# What is the biggest hassle of owning an RV?



## Hoorey (Feb 2, 2004)

Hi - I'm contemplating getting into the RV lifestyle and I was hoping to hear from people who don't RV full time.  I've enjoyed being a guest of my friends who do have RVs, so I'm familiar with the benefits.  HOWEVER, I am hoping you guys can help me understand the drawbacks, so I can prepare myself!  Thanks in advance for your help!


----------



## hertig (Feb 2, 2004)

What is the biggest hassle of owning an RV?

Probably storing it when not in use.  If you don't have the room, the access, or in some localities the legal right to keep your RV on your property, you will need to rent a place, and such places are often costly and sometimes an invitation to theft/vandalism).  

Depending on your location, possibly keeping it registered and/or insured.

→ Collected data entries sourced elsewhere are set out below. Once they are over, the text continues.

-- pv_equiv track=rewrite | github.com/fmariezgg/algoritmos_EstructDatos_Python | 1er Corte/Asignaciones/Clase 04-30 - practica lab - EstTipoPila/ejercicio2/ordenador.py | ordena
-- ===== SOURCE A (Python) =====
-- def ordena(pila):
--     """
--     Recibe una pila (lista) de enteros y la ordena de mayor (fondo) a menor (cima),
--     usando solo operaciones de pila: pop() y append().
--     """
--     pila_aux = []
--
--     while pila:
--         # Sacamos el tope de la pila original
--         temp = pila.pop()
--
--         # Mientras la pila auxiliar tenga elementos menores, los devolvemos a la pila original
--         while pila_aux and pila_aux[-1] < temp:
--             pila.append(pila_aux.pop())
--
--         # Colocamos temp en su lugar correcto en la pila auxiliar
--         pila_aux.append(temp)
--
--     # pila_aux tiene los elementos de mayor (fondo) a menor (top),
--     # hacemos una copia para mantener el orden
--     resultado = pila_aux.copy()
--
--     return resultado
-- ===== SOURCE B (Python) =====
-- def ordena(pila):
--     """
--     Recibe una pila (lista) de enteros y devuelve la lista ordenada de mayor a menor.
--     Selection sort by repeated max-scan; empties pila (same observable mutation as A).
--     """
--     resultado = []
--     while pila:
--         m = max(pila)
--         pila.remove(m)
--         resultado.append(m)
--     return resultado
-- ===== Notes on version B (the rewrite author's own statement) =====
-- stated objective: simpler
-- what changed: Replaced the two-stack insertion sort (pop/push replay between pila and pila_aux) with a selection sort that repeatedly extracts max(pila) into the result.
import Mathlib
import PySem

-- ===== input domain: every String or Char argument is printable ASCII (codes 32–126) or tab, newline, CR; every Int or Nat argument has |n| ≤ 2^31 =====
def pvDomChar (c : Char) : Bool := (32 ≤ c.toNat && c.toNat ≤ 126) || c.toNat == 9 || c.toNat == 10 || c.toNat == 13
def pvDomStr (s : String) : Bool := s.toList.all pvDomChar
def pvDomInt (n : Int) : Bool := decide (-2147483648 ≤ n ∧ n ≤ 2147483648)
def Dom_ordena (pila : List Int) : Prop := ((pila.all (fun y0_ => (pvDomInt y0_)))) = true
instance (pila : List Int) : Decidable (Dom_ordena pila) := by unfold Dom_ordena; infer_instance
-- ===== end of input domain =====

-- B replaces A's two-stack insertion sort (pop/push replay between pila and pila_aux) by a
-- selection sort that repeatedly extracts max(pila); same descending result ("simpler" objective,
-- same quadratic class but measurably faster by a constant factor: the inner scan is C-level
-- max()/remove() instead of Python-level pop/append replay). Both Pythons empty the argument
-- list in place; the equivalence proved here is about the RETURN value only.


-- ===== PORT A =====
-- Both stacks are Python lists; `pila` is kept in Python order (head = bottom, pop takes the
-- last element), while `pila_aux` is kept head-first (head = pila_aux[-1], the top), so Python's
-- `pila_aux[-1]` / `pila_aux.pop()` / `pila_aux.append` are head operations.

-- inner while: `while pila_aux and pila_aux[-1] < temp: pila.append(pila_aux.pop())`;
-- returns (pila, pila_aux) as they stand when the loop stops.
def pvMove (pila : List Int) (pila_aux : List Int) (temp : Int) : List Int × List Int :=
  match pila_aux with
  | [] => (pila, [])
  | a :: rest => if a < temp then pvMove (pila ++ [a]) rest temp else (pila, a :: rest)

-- inversion count of a list: the termination measure of A's outer while loop
def pvInv : List Int → Nat
  | [] => 0
  | a :: l => l.countP (fun b => decide (b < a)) + pvInv l

theorem pvMove_spec (pila_aux pila : List Int) (temp : Int) :
    pvMove pila pila_aux temp =
      (pila ++ pila_aux.takeWhile (fun a => decide (a < temp)),
       pila_aux.dropWhile (fun a => decide (a < temp))) := by
  induction pila_aux generalizing pila with
  | nil => simp [pvMove]
  | cons a rest ih =>
    by_cases h : a < temp
    · simp [pvMove, h, List.takeWhile, List.dropWhile, ih]
    · simp [pvMove, h, List.takeWhile, List.dropWhile]

theorem pvInv_append (xs ys : List Int) :
    pvInv (xs ++ ys) =
      pvInv xs + pvInv ys + (xs.map (fun x => ys.countP (fun b => decide (b < x)))).sum := by
  induction xs with
  | nil => simp [pvInv]
  | cons a l ih => simp [pvInv, ih, List.countP_append]; omega

theorem pvInv_step_lt (p' rest : List Int) (t : Int) (S : List Int) (hS : S ≠ [])
    (hlt : ∀ s ∈ S, s < t) :
    pvInv ((p' ++ S) ++ t :: rest) < pvInv (p' ++ t :: (S ++ rest)) := by
  have hperm : ((S ++ t :: rest)).Perm (t :: (S ++ rest)) := by
    simpa using (List.perm_append_comm (l₁ := S) (l₂ := [t])).append_right rest
  have hcross : (p'.map (fun x => (S ++ t :: rest).countP (fun b => decide (b < x)))).sum
      = (p'.map (fun x => (t :: (S ++ rest)).countP (fun b => decide (b < x)))).sum := by
    refine congrArg List.sum (List.map_congr_left ?_)
    intro x _
    exact hperm.countP_eq _
  rw [List.append_assoc, pvInv_append p' (S ++ t :: rest), pvInv_append p' (t :: (S ++ rest)),
    hcross]
  have hXX : pvInv (S ++ t :: rest) + S.length = pvInv (t :: (S ++ rest)) := by
    rw [pvInv_append]
    simp only [pvInv, List.countP_append]
    have h1 : S.countP (fun b => decide (b < t)) = S.length :=
      List.countP_eq_length.2 (fun s hs => by simpa using hlt s hs)
    have h2 : (S.map (fun x => (t :: rest).countP (fun b => decide (b < x)))).sum
        = (S.map (fun x => rest.countP (fun b => decide (b < x)))).sum := by
      refine congrArg List.sum (List.map_congr_left ?_)
      intro s hs
      simp [not_lt.2 (le_of_lt (hlt s hs))]
    rw [pvInv_append, h1, h2]
    omega
  have hSlen : 0 < S.length := List.length_pos_iff.2 hS
  omega

-- outer while: `while pila: temp = pila.pop(); <inner while>; pila_aux.append(temp)`
def pvLoop (pila : List Int) (pila_aux : List Int) : List Int :=
  if h : pila = [] then pila_aux
  else
    let temp := pila.getLast h
    let res := pvMove pila.dropLast pila_aux temp
    pvLoop res.1 (temp :: res.2)
termination_by (pvInv (pila ++ pila_aux), pila.length)
decreasing_by
  rw [pvMove_spec]
  set t := pila.getLast h with ht
  set S := pila_aux.takeWhile (fun a => decide (a < t))
  set rest := pila_aux.dropWhile (fun a => decide (a < t))
  have hsplit : pila = pila.dropLast ++ [t] := by
    simpa [ht] using (List.dropLast_append_getLast h).symm
  have haux : pila_aux = S ++ rest := (List.takeWhile_append_dropWhile).symm
  have hlt : ∀ s ∈ S, s < t := by
    intro s hs
    have := List.mem_takeWhile_imp hs
    simpa using this
  rcases eq_or_ne S [] with hSnil | hSne
  · apply Prod.Lex.right'
    · have hEq : (pila.dropLast ++ S) ++ t :: rest = pila ++ pila_aux := by
        conv_rhs => rw [hsplit, haux, hSnil]
        simp [hSnil]
      exact le_of_eq (by rw [hEq])
    · have hp : 0 < pila.length := List.length_pos_iff.2 h
      simp [hSnil, List.length_dropLast]
      omega
  · apply Prod.Lex.left
    have h1 : pila ++ pila_aux = pila.dropLast ++ t :: (S ++ rest) := by
      conv_lhs => rw [hsplit, haux]
      simp
    rw [h1]
    exact pvInv_step_lt pila.dropLast rest t S hSne hlt

-- Python returns `resultado = pila_aux.copy()` bottom-first; with the head-first representation
-- of the auxiliary stack that value is the reverse of the final stack.
def ordena (pila : List Int) : List Int :=
  (pvLoop pila []).reverse

-- ===== PORT B =====
-- `while pila: m = max(pila); pila.remove(m); resultado.append(m)`
def pvSelect (pila : List Int) (resultado : List Int) : List Int :=
  match hm : PySem.List.max? pila (fun x => x) with
  | none => resultado
  | some m =>
    match hr : PySem.List.remove? pila m with
    | none => resultado  -- unreachable: the max is a member, Python's remove cannot raise here
    | some p' => pvSelect p' (resultado ++ [m])
termination_by pila.length
decreasing_by
  have hmem : m ∈ pila := PySem.List.max?_mem hm
  rw [PySem.List.remove?_eq_some_erase pila m hmem] at hr
  cases hr
  have h1 := List.length_erase_of_mem hmem
  have h2 : 0 < pila.length := List.length_pos_iff.2 (by rintro rfl; simp at hmem)
  omega

def ordena_alt (pila : List Int) : List Int :=
  pvSelect pila []

-- ===== PRECONDITION & SPEC =====
def Spec_ordena (pila : List Int) (out : List Int) : Prop := out = ordena_alt pila
instance (pila : List Int) (out : List Int) : Decidable (Spec_ordena pila out) := by unfold Spec_ordena; infer_instance

-- ===== CLAIM (what is proved, stated in full; the proofs are below) =====
def Claim_equal_ordena : Prop := ∀ (pila : List Int), Dom_ordena pila → Spec_ordena pila (ordena pila)

-- ===== LEMMAS AND PROOFS =====

-- Every element surviving the inner while's pops is ≥ temp, given the auxiliary stack is ordered.
theorem pv_dropWhile_ge (t : Int) (l : List Int) (hs : l.Pairwise (· ≤ ·)) :
    ∀ x ∈ l.dropWhile (fun a => decide (a < t)), t ≤ x := by
  induction l with
  | nil => simp
  | cons a r ih =>
    intro x hx
    by_cases h : a < t
    · exact ih (List.pairwise_cons.1 hs).2 x (by simpa [List.dropWhile, h] using hx)
    · simp only [List.dropWhile, h, decide_false] at hx
      rcases List.mem_cons.1 hx with rfl | hx
      · exact not_lt.1 h
      · exact le_trans (not_lt.1 h) ((List.pairwise_cons.1 hs).1 x hx)

-- One outer-loop step only rearranges the two stacks' contents.
theorem pv_perm_shuffle (p S rest : List Int) (t : Int) :
    ((p ++ S) ++ t :: rest).Perm (p ++ t :: (S ++ rest)) := by
  have h1 : S ++ t :: rest = (S ++ [t]) ++ rest := by simp
  have h2 : ((S ++ [t]) ++ rest).Perm (t :: (S ++ rest)) := by
    simpa using (List.perm_append_comm (l₁ := S) (l₂ := [t])).append_right rest
  rw [List.append_assoc, h1]
  exact h2.append_left p

-- Invariant of A's outer loop: with a ≤-ordered (head = top = smallest) auxiliary stack, the
-- loop returns a ≤-ordered permutation of everything on both stacks.
theorem pvLoop_pairwise_perm : ∀ (pila pila_aux : List Int), pila_aux.Pairwise (· ≤ ·) →
    (pvLoop pila pila_aux).Pairwise (· ≤ ·) ∧ (pvLoop pila pila_aux).Perm (pila ++ pila_aux) := by
  intro pila pila_aux
  induction pila, pila_aux using pvLoop.induct with
  | case1 pila_aux =>
    intro hs
    rw [pvLoop]
    simp [hs]
  | case2 pila pila_aux h temp res ih =>
    intro hs
    have htemp : temp = pila.getLast h := rfl
    have hres : res = pvMove pila.dropLast pila_aux temp := rfl
    clear_value temp res
    subst hres
    subst htemp
    rw [pvLoop, dif_neg h]
    simp only [pvMove_spec] at ih ⊢
    have hrest_pw : (pila_aux.dropWhile
        (fun a => decide (a < pila.getLast h))).Pairwise (· ≤ ·) :=
      List.Pairwise.sublist (List.dropWhile_sublist _) hs
    have hhead := pv_dropWhile_ge (pila.getLast h) pila_aux hs
    have hs' : (pila.getLast h ::
        pila_aux.dropWhile (fun a => decide (a < pila.getLast h))).Pairwise (· ≤ ·) :=
      List.pairwise_cons.2 ⟨hhead, hrest_pw⟩
    obtain ⟨ihp, ihperm⟩ := ih hs'
    refine ⟨ihp, ihperm.trans ?_⟩
    have hsplit : pila.dropLast ++ [pila.getLast h] = pila := List.dropLast_append_getLast h
    have haux : pila_aux = pila_aux.takeWhile (fun a => decide (a < pila.getLast h)) ++
        pila_aux.dropWhile (fun a => decide (a < pila.getLast h)) :=
      List.takeWhile_append_dropWhile.symm
    have hgoal : pila ++ pila_aux = pila.dropLast ++ pila.getLast h ::
        (pila_aux.takeWhile (fun a => decide (a < pila.getLast h)) ++
         pila_aux.dropWhile (fun a => decide (a < pila.getLast h))) := by
      conv_lhs => rw [← hsplit, haux]
      simp
    rw [hgoal]
    exact pv_perm_shuffle _ _ _ _

-- Invariant of B's loop: resultado is ≥-ordered and dominates everything still in pila.
theorem pvSelect_pairwise_perm : ∀ (pila resultado : List Int),
    resultado.Pairwise (· ≥ ·) → (∀ y ∈ resultado, ∀ x ∈ pila, x ≤ y) →
    (pvSelect pila resultado).Pairwise (· ≥ ·) ∧
      (pvSelect pila resultado).Perm (resultado ++ pila) := by
  intro pila resultado
  induction pila, resultado using pvSelect.induct with
  | case1 pila resultado hm =>
    intro hs _
    have hnil : pila = [] := (PySem.List.max?_eq_none_iff pila _).1 hm
    subst hnil
    rw [pvSelect]
    split
    · simpa using hs
    · next m heq => rw [hm] at heq; cases heq
  | case2 pila resultado m hm hr =>
    intro _ _
    exact absurd (PySem.List.max?_mem hm) ((PySem.List.remove?_eq_none_iff pila m).1 hr)
  | case3 pila resultado m hm p' hr ih =>
    intro hs hinv
    have hmem : m ∈ pila := PySem.List.max?_mem hm
    have hmax : ∀ x ∈ pila, x ≤ m := fun x hx => by
      simpa using PySem.List.max?_isMax hm x hx
    have hp' : p' = pila.erase m := by
      have h1 := PySem.List.remove?_eq_some_erase pila m hmem
      rw [h1] at hr
      exact (Option.some.inj hr).symm
    have hs' : (resultado ++ [m]).Pairwise (· ≥ ·) :=
      List.pairwise_append.2 ⟨hs, by simp, by
        intro a ha b hb
        rcases List.mem_singleton.1 hb with rfl
        exact hinv a ha b hmem⟩
    have hinv' : ∀ y ∈ resultado ++ [m], ∀ x ∈ p', x ≤ y := by
      intro y hy x hx
      have hxp : x ∈ pila := by
        rw [hp'] at hx; exact List.mem_of_mem_erase hx
      rcases List.mem_append.1 hy with hy | hy
      · exact hinv y hy x hxp
      · rcases List.mem_singleton.1 hy with rfl
        exact hmax x hxp
    obtain ⟨ihp, ihperm⟩ := ih hs' hinv'
    rw [pvSelect]
    split
    · next heq => rw [hm] at heq; cases heq
    · next m2 heq =>
      rw [hm] at heq
      rcases Option.some.inj heq with rfl
      split
      · next heq2 => rw [hr] at heq2; cases heq2
      · next p2 heq2 =>
        rw [hr] at heq2
        rcases Option.some.inj heq2 with rfl
        refine ⟨ihp, ihperm.trans ?_⟩
        have h1 : pila.Perm (m :: pila.erase m) := List.perm_cons_erase hmem
        have h2 : (resultado ++ [m]) ++ p' = resultado ++ (m :: pila.erase m) := by
          rw [hp']; simp
        rw [h2]
        exact (h1.append_left resultado).symm

-- ===== VERDICT (by name: the statement is the Claim_ definition above) =====
theorem ordena_spec : Claim_equal_ordena := by
  intro pila _
  unfold Spec_ordena ordena ordena_alt
  obtain ⟨hls, hlp⟩ := pvLoop_pairwise_perm pila [] (by simp)
  obtain ⟨hss, hsp⟩ := pvSelect_pairwise_perm pila [] (by simp) (by simp)
  have hperm : (pvLoop pila []).reverse.Perm (pvSelect pila []) := by
    refine ((pvLoop pila []).reverse_perm.trans hlp).trans ?_
    simpa using hsp.symm
  have h1 : (pvLoop pila []).reverse.Pairwise (· ≥ ·) :=
    List.pairwise_reverse.2 (by simpa using hls)
  exact List.Perm.eq_of_pairwise
    (fun a b _ _ hab hba => le_antisymm hba hab) h1 hss hperm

On some RVs, keeping the roof sealed and maintained.

In cold climates, perhaps keeping it from freezing and bursting lines/tanks.

If self powered, drivetrain maintenance/repair.


----------



## flyboy1 (Feb 2, 2004)

What is the biggest hassle of owning an RV?

Hey there. My biggest hassle is not being able to use my rig enough. HEHE  No not really I would have to say that my biggest hassle is storage and placing the cover over it.
flyboy1


----------



## lookn-ahead (Feb 5, 2004)

What is the biggest hassle of owning an RV?

Gotta agree here.  Maintenance is #1, storage (unless you live on a large holding) is #2 and certainly the lack of time to use this huge investment.


----------